Goya Foods, a prominent producer and distributor of foods and beverages across the United States, Spanish-speaking countries, and Nigeria, seeks to enforce a longstanding consent judgment issued by the court in December 2006.

The judgment directed the Registrar to rectify the Trademarks Register to reflect Goya Foods Incorporated as the rightful owner of the “Goya Olive Oil” trademark, without any further formalities.

The lawsuit, exclusively revealed to sources, underscores Goya Foods’ determination to safeguard its intellectual property against alleged infringements.

According to court documents, Goya Foods obtained the consent judgment against Chikason Industries Limited, which was accused of marketing “Goya Olive Oil” in Nigeria, thus infringing on Goya Foods’ registered trademark.

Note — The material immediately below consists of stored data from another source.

-- pv_equiv track=rewrite | github.com/J05hr/practice_problems | CC_Qs/BloombergPractice/ParenDepth.py | deepString
-- ===== SOURCE A (Python) =====
-- def deepString(s):
--
--     res = ""
--     maxd = 0
--
--     if len(s) < 2:
--         return res
--
--     stack = []
--     pair = {')': '(', '}': '{', ']': '['}
--
--     depth = 0
--     temp = ""
--     for charIdx in range(len(s)):
--         char = s[charIdx]
--         if char in "({[":
--             temp = ""
--             stack.append((char, charIdx))
--             depth += 1
--             if maxd < depth:
--                 maxd = depth
--         elif char in ")}]":
--             if len(stack) != 0:
--                 if stack[-1][0] == pair[char]:
--                     stack.pop(-1)
--                     if depth == maxd:
--                         res = temp
--                     depth -= 1
--         else:
--             temp += char
--
--     return res
-- ===== SOURCE B (Python) =====
-- def deepString(s):
--     res = ""
--     maxd = 0
--     stack = []
--     pair = {')': '(', '}': '{', ']': '['}
--     for ch in s:
--         if ch in "({[":
--             stack.append([ch, ""])
--             if len(stack) > maxd:
--                 maxd = len(stack)
--         elif ch in ")}]":
--             if stack and stack[-1][0] == pair[ch]:
--                 opener, buf = stack.pop()
--                 if len(stack) + 1 == maxd:
--                     res = buf
--         else:
--             if stack:
--                 stack[-1][1] += ch
--     return res
-- ===== Notes on version B (the rewrite author's own statement) =====
-- stated objective: simpler
-- what changed: Replaces the rolling temp buffer, explicit depth counter, index-carrying stack entries and the len(s)<2 guard with a single stack of per-level (opener, buffer) frames: characters accumulate in the top frame's buffer and a matched pop at the running max depth yields the result.
import Mathlib
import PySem

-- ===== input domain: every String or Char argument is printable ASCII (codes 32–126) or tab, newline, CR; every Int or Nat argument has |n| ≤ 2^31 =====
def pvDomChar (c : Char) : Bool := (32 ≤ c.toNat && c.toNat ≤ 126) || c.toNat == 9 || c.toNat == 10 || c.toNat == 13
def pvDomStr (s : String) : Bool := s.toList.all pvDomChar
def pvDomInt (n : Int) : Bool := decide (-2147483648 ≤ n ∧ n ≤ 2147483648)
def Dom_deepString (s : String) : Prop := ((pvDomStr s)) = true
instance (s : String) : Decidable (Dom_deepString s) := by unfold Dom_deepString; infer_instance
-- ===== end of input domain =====

-- B replaces A's rolling temp buffer, depth counter and index-carrying stack with a stack of
-- per-level (opener, buffer) frames; objective: simpler state, same O(n) pass.

-- ===== PORT A =====
def pairA (c : Char) : Char :=
  if c = ')' then '(' else if c = '}' then '{' else '['

structure SA where
  res : List Char
  maxd : Int
  stack : List (Char × Int)
  depth : Int
  temp : List Char
deriving Repr, DecidableEq

def stepA (st : SA) (ic : Int × Char) : SA :=
  let c := ic.2
  if ("({[".toList.contains c) then
    { st with temp := [],
              stack := (c, ic.1) :: st.stack,
              depth := st.depth + 1,
              maxd := if st.maxd < st.depth + 1 then st.depth + 1 else st.maxd }
  else if (")}]".toList.contains c) then
    match st.stack with
    | [] => st
    | (top, _) :: rest =>
      if top = pairA c then
        { st with stack := rest,
                  res := if st.depth = st.maxd then st.temp else st.res,
                  depth := st.depth - 1 }
      else st
  else
    { st with temp := st.temp ++ [c] }

def deepString (s : String) : String :=
  if s.toList.length < 2 then "" else
    String.ofList ((PySem.List.enumerate s.toList 0).foldl stepA ⟨[], 0, [], 0, []⟩).res

-- ===== PORT B =====
structure SB where
  res : List Char
  maxd : Int
  stack : List (Char × List Char)
deriving Repr, DecidableEq

def stepB (st : SB) (c : Char) : SB :=
  if ("({[".toList.contains c) then
    let stack' := (c, ([] : List Char)) :: st.stack
    { st with stack := stack',
              maxd := if (stack'.length : Int) > st.maxd then (stack'.length : Int) else st.maxd }
  else if (")}]".toList.contains c) then
    match st.stack with
    | [] => st
    | (top, buf) :: rest =>
      if top = pairA c then
        { st with stack := rest,
                  res := if (rest.length : Int) + 1 = st.maxd then buf else st.res }
      else st
  else
    match st.stack with
    | [] => st
    | (top, buf) :: rest => { st with stack := (top, buf ++ [c]) :: rest }

def deepString_alt (s : String) : String :=
  String.ofList (s.toList.foldl stepB ⟨[], 0, []⟩).res

-- ===== PRECONDITION & SPEC =====
def Spec_deepString (s : String) (out : String) : Prop := out = deepString_alt s
instance (s : String) (out : String) : Decidable (Spec_deepString s out) := by unfold Spec_deepString; infer_instance

-- ===== CLAIM (what is proved, stated in full; the proofs are below) =====
def Claim_equal_deepString : Prop := ∀ (s : String), Dom_deepString s → Spec_deepString s (deepString s)

-- ===== LEMMAS AND PROOFS =====

def InvAB (a : SA) (b : SB) : Prop :=
  b.res = a.res ∧ b.maxd = a.maxd ∧
  b.stack.map Prod.fst = a.stack.map Prod.fst ∧
  a.depth = (a.stack.length : Int) ∧ a.depth ≤ a.maxd ∧
  (a.depth = a.maxd → ∀ top buf rest, b.stack = (top, buf) :: rest → buf = a.temp)

lemma inv_init : InvAB ⟨[], 0, [], 0, []⟩ ⟨[], 0, []⟩ := by
  refine ⟨rfl, rfl, rfl, rfl, le_refl _, ?_⟩
  intro _ top buf rest h
  simp at h

lemma inv_step (a : SA) (b : SB) (i : Int) (c : Char) (h : InvAB a b) :
    InvAB (stepA a (i, c)) (stepB b c) := by
  obtain ⟨ares, amaxd, astack, adepth, atemp⟩ := a
  obtain ⟨bres, bmaxd, bstack⟩ := b
  obtain ⟨hres, hmaxd, hmap, hdep, hle, hbuf⟩ := h
  simp only at hres hmaxd hmap hdep hle hbuf
  by_cases hopen : ("({[".toList.contains c)
  · -- opener
    simp only [stepA, stepB, hopen, if_pos, InvAB]
    refine ⟨hres, ?_, ?_, ?_, ?_, ?_⟩
    · have hlen : bstack.length = astack.length := by
        have := congrArg List.length hmap; simpa using this
      simp [hmaxd, hlen, hdep]
    · simp [hmap]
    · simp only [List.length_cons]; push_cast; omega
    · split <;> omega
    · intro _ top buf rest hb
      simp at hb
      exact hb.1.2
  · by_cases hclose : (")}]".toList.contains c)
    · -- closer
      simp only [stepA, stepB, hopen, hclose, if_neg, if_pos, Bool.false_eq_true,
        not_false_eq_true]
      cases astack with
      | nil =>
        cases bstack with
        | nil => exact ⟨hres, hmaxd, hmap, hdep, hle, fun hd top buf rest hbs => by simp at hbs⟩
        | cons p r => simp at hmap
      | cons pa ra =>
        cases bstack with
        | nil => simp at hmap
        | cons pb rb =>
          obtain ⟨topa, ia⟩ := pa
          obtain ⟨topb, bufb⟩ := pb
          simp only [List.map_cons, List.cons.injEq] at hmap
          obtain ⟨htops, hmaps⟩ := hmap
          have hlens : rb.length = ra.length := by
            have := congrArg List.length hmaps; simpa using this
          simp only [htops]
          by_cases hm : topa = pairA c
          · simp only [if_pos hm, InvAB]
            refine ⟨?_, hmaxd, hmaps, ?_, by simp at hdep ⊢; omega, ?_⟩
            · by_cases hd : adepth = amaxd
              · have hb1 : bufb = atemp := hbuf hd topb bufb rb rfl
                rw [if_pos hd, if_pos (by simp at hdep; omega), hb1]
              · rw [if_neg hd, if_neg (by simp at hdep; omega), hres]
            · simp at hdep ⊢; omega
            · intro hd top buf rest hbs
              exfalso
              simp at hd hdep
              omega
          · simp only [if_neg hm, InvAB]
            exact ⟨hres, hmaxd, by simp [hmaps], hdep, hle,
              fun hd top buf rest hbs => by
                simp only [List.cons.injEq, Prod.mk.injEq] at hbs
                exact (hbs.1.2.symm.trans (hbuf hd topb bufb rb rfl))⟩
    · -- plain character
      simp only [stepA, stepB, hopen, hclose, if_neg, Bool.false_eq_true, not_false_eq_true]
      cases bstack with
      | nil =>
        refine ⟨hres, hmaxd, by simpa using hmap, hdep, hle, ?_⟩
        intro _ top buf rest hbs
        simp at hbs
      | cons p r =>
        obtain ⟨top0, buf0⟩ := p
        refine ⟨hres, hmaxd, by simpa using hmap, hdep, hle, ?_⟩
        intro hd top buf rest hbs
        simp only [List.cons.injEq, Prod.mk.injEq] at hbs
        simp only at hd
        have hb0 : buf0 = atemp := hbuf hd top0 buf0 r rfl
        simp only [← hbs.1.2, hb0]

lemma inv_fold (l : List Char) : ∀ (i : Int) (a : SA) (b : SB), InvAB a b →
    InvAB ((PySem.List.enumerate l i).foldl stepA a) (l.foldl stepB b) := by
  induction l with
  | nil => intro i a b h; simpa [PySem.List.enumerate_nil] using h
  | cons c rest ih =>
    intro i a b h
    rw [PySem.List.enumerate_cons]
    simp only [List.foldl_cons]
    exact ih (i + 1) _ _ (inv_step a b i c h)

lemma alt_short (c : Char) : (stepB ⟨[], 0, []⟩ c).res = [] := by
  unfold stepB
  split_ifs <;> rfl

-- ===== VERDICT (by name: the statement is the Claim_ definition above) =====
theorem deepString_spec : Claim_equal_deepString := by
  intro s _
  unfold Spec_deepString deepString deepString_alt
  by_cases hlen : s.toList.length < 2
  · rw [if_pos hlen]
    match hL : s.toList with
    | [] => rfl
    | [c] => simp [alt_short c]
    | c1 :: c2 :: r => rw [hL] at hlen; simp at hlen
  · rw [if_neg hlen]
    have h := inv_fold s.toList 0 ⟨[], 0, [], 0, []⟩ ⟨[], 0, []⟩ inv_init
    exact congrArg String.ofList h.1.symm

Legal counsel for Goya Foods, Ade Adedeji, SAN, emphasized the necessity of rectifying the Trademarks Register to protect their trademark interests effectively.

Despite appeals to the Registrar, the requested rectification has not been implemented, prompting Goya Foods to escalate the matter through legal channels.

The case has been adjourned to September 27, 2024, for further proceedings, highlighting the complexity and significance of trademark disputes in the global marketplace.

Goya Foods remains committed to upholding its brand integrity and securing its proprietary interests amidst the evolving landscape of international trademark law.